Signaler les irrégularités

Compte tenu de l’importance des informations requises par le règlement UE précité pour les investisseurs et les parties prenantes, la CNCC estime que l’absence d’une de ces informations est susceptible d’influencer le jugement des utilisateurs des comptes sur l’entité ou leur prise de décision. Par conséquent, le commissaire aux comptes signalera une irrégularité dans son rapport (dans la partie « Vérifications spécifiques ») selon la formule suivante : « En application de la loi, nous vous signalons que la déclaration de performance extra-financière ne comprend pas (citation des informations manquantes), information(s) requise(s) par le 2 de l’article 8 du règlement (UE) 2020/852 ».

Exemples d’irrégularités

  • Absence de publication d’un des indicateurs clés de performance qui ne bénéficient pas de la clause d’exemption de publication pour cause de non-matérialité.
  • Absence de publication des informations narratives devant accompagner les tableaux incluant les indicateurs clés de performance.

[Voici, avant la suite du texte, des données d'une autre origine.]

lemma pv_altScan_spec (l : List (Int × Int)) : ∀ (prev : Option (Int × Int)) (run : Int),
    l.Pairwise (fun a b => (toLex a : Lex (Int × Int)) ≤ toLex b) →
    (∀ q, prev = some q → ∀ x ∈ l, (toLex q : Lex (Int × Int)) ≤ toLex x) →
    run ≤ 2 →
    (pvAltScan l prev run = true ↔
      ((∀ q, prev = some q → run + (l.count q : Int) ≤ 2) ∧
        ∀ x ∈ l, prev ≠ some x → (l.count x : Int) ≤ 2)) := by
  induction l with
  | nil =>
    intro prev run _ _ hrun
    simp only [pvAltScan, List.count_nil, List.not_mem_nil, false_implies, implies_true,
      and_true, true_iff]
    intro q _
    simpa using hrun
  | cons p rest ih =>
    intro prev run hl hprev hrun
    have hpl : ∀ x ∈ rest, (toLex p : Lex (Int × Int)) ≤ toLex x :=
      fun x hx => (List.pairwise_cons.mp hl).1 x hx
    have hrest : rest.Pairwise (fun a b => (toLex a : Lex (Int × Int)) ≤ toLex b) :=
      (List.pairwise_cons.mp hl).2
    simp only [pvAltScan]
    by_cases hp : some p = prev
    · obtain rfl := hp.symm
      rw [if_pos rfl]
      by_cases hgt : run + 1 > 2
      · rw [if_pos hgt]
        simp only [Bool.false_eq_true, false_iff, not_and_or]
        left
        intro h
        have := h p rfl
        rw [List.count_cons_self] at this
        push_cast at this
        omega
      · rw [if_neg hgt,
          ih (some p) (run + 1) hrest
            (fun q hq x hx => by obtain rfl : p = q := Option.some.inj hq; exact hpl x hx)
            (by omega)]
        constructor
        · intro ⟨h1, h2⟩
          constructor
          · intro q hq
            obtain rfl : p = q := Option.some.inj hq
            have := h1 p rfl
            rw [List.count_cons_self]
            push_cast at this ⊢
            omega
          · intro x hx hxp
            have hxne : x ≠ p := fun he => hxp (by rw [he])
            have hx' : x ∈ rest := by
              rcases List.mem_cons.mp hx with h | h
              · exact absurd h hxne
              · exact h
            rw [List.count_cons_of_ne (Ne.symm hxne)]
            exact h2 x hx' (by simpa using Ne.symm hxne)
        · intro ⟨g1, g2⟩
          constructor
          · intro q hq
            obtain rfl : p = q := Option.some.inj hq
            have := g1 p rfl
            rw [List.count_cons_self] at this
            push_cast at this ⊢
            omega
          · intro x hx hxp
            have hxne : x ≠ p := by
              intro he
              apply hxp
              simpa using he.symm
            rw [← List.count_cons_of_ne (Ne.symm hxne) (l := rest) (b := p)]
            exact g2 x (List.mem_cons_of_mem _ hx) (by simpa using Ne.symm hxne)
    · rw [if_neg hp, if_neg (by omega),
        ih (some p) 1 hrest
          (fun q hq x hx => by obtain rfl : p = q := Option.some.inj hq; exact hpl x hx)
          (by omega)]
      cases prev with
      | none =>
        constructor
        · intro ⟨h1, h2⟩
          refine ⟨fun q hq => by simp at hq, ?_⟩
          intro x hx _
          by_cases hxp : x = p
          · obtain rfl := hxp
            rw [List.count_cons_self]
            have := h1 x rfl
            push_cast at this ⊢
            omega
          · have hx' : x ∈ rest := by
              rcases List.mem_cons.mp hx with h | h
              · exact absurd h hxp
              · exact h
            rw [List.count_cons_of_ne (Ne.symm hxp)]
            exact h2 x hx' (by simpa using Ne.symm hxp)
        · intro ⟨g1, g2⟩
          constructor
          · intro q hq
            obtain rfl : p = q := Option.some.inj hq
            have := g2 p (List.mem_cons_self ..) (by simp)
            rw [List.count_cons_self] at this
            push_cast at this ⊢
            omega
          · intro x hx hxp
            have hxne : x ≠ p := by
              intro he
              apply hxp
              simpa using he.symm
            rw [← List.count_cons_of_ne (Ne.symm hxne) (l := rest) (b := p)]
            exact g2 x (List.mem_cons_of_mem _ hx) (by simp)
      | some q =>
        have hqp : q ≠ p := by
          intro he
          exact hp (by rw [he])
        have hqle : (toLex q : Lex (Int × Int)) ≤ toLex p :=
          hprev q rfl p (List.mem_cons_self ..)
        have hqmem : q ∉ p :: rest := by
          intro hq
          rcases List.mem_cons.mp hq with h | h
          · exact hqp h
          · exact hqp (toLex.injective (le_antisymm (hpl q h) hqle)).symm
        constructor
        · intro ⟨h1, h2⟩
          constructor
          · intro q' hq'
            obtain rfl : q = q' := Option.some.inj hq'
            rw [List.count_eq_zero_of_not_mem hqmem]
            push_cast
            omega
          · intro x hx _
            by_cases hxp : x = p
            · obtain rfl := hxp
              rw [List.count_cons_self]
              have := h1 x rfl
              push_cast at this ⊢
              omega
            · have hx' : x ∈ rest := by
                rcases List.mem_cons.mp hx with h | h
                · exact absurd h hxp
                · exact h
              rw [List.count_cons_of_ne (Ne.symm hxp)]
              exact h2 x hx' (by simpa using Ne.symm hxp)
        · intro ⟨g1, g2⟩
          constructor
          · intro q' hq'
            obtain rfl : p = q' := Option.some.inj hq'
            have := g2 p (List.mem_cons_self ..) (by simpa using hqp)
            rw [List.count_cons_self] at this
            push_cast at this ⊢
            omega
          · intro x hx hxp
            have hxne : x ≠ p := by
              intro he
              apply hxp
              simpa using he.symm
            have hqx : q ≠ x := fun he => hqmem (he ▸ List.mem_cons_of_mem _ hx)
            rw [← List.count_cons_of_ne (Ne.symm hxne) (l := rest) (b := p)]
            exact g2 x (List.mem_cons_of_mem _ hx) (by simpa using hqx)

Emettre des observations dans le rapport de certification des comptes

Lorsque le commissaire aux comptes relève des inexactitudes significatives susceptibles d’influencer les lecteurs des informations relatives au règlement « Taxonomie » et que la direction ne procède pas aux modifications demandées, la mention suivante peut être utilisée (au niveau de la rubrique « Vérifications spécifiques ») : « Les informations prévues par l’article 8 du règlement (UE) 2020/852 incluses dans la déclaration de performance extra-financière appellent de notre part l’observation suivante : (description) ».

Exemples d’observations

  • Incohérence manifeste entre la présentation de certaines activités qui ont été considérées comme alignées ou durables et les constats issus des travaux mis en œuvre dans le cadre de l’audit des comptes.
  • Double-comptage d’une activité.

 

Pour conclure

Pour le commissaire aux comptes, l’examen de la DPEF constitue une première étape, une sorte de « galop d’essai », compte tenu des enjeux du futur rapport de durabilité qui figurera aussi dans le rapport de gestion. Eu égard à la quantité d’information à fournir et à l’analyse de matérialité nécessaire pour établir ce document, les auditeurs n’ont pas d’autres choix que de se former à cette nouvelle réglementation.

1 Ensemble de règlements fixant la classification des activités durables : règlement (UE) 2020/852 du 18 juin 2020 ; règlement délégué (UE) 2021/2139 du 4 juin 2021 ; règlement (UE) 2021/2178 du 6 juillet 2021 ; règlement délégué (UE) 2022/1214 du 9 mars 2022.

2 CNCC, diligences du commissaire aux comptes relatives aux nouvelles informations en matière de taxonomie « verte » devant être incluses dans les DPEF publiées à compter du 1er janvier 2023 en application du règlement (UE) 2020/852 – Décembre 2022.

3 Norme d’exercice professionnel 9510 « Diligences du commissaire aux comptes relatives au rapport de gestion, aux autres documents sur la situation financière et les comptes et aux informations relevant du rapport sur le gouvernement d’entreprise adressés aux membres de l’organe appelé à statuer sur les comptes ».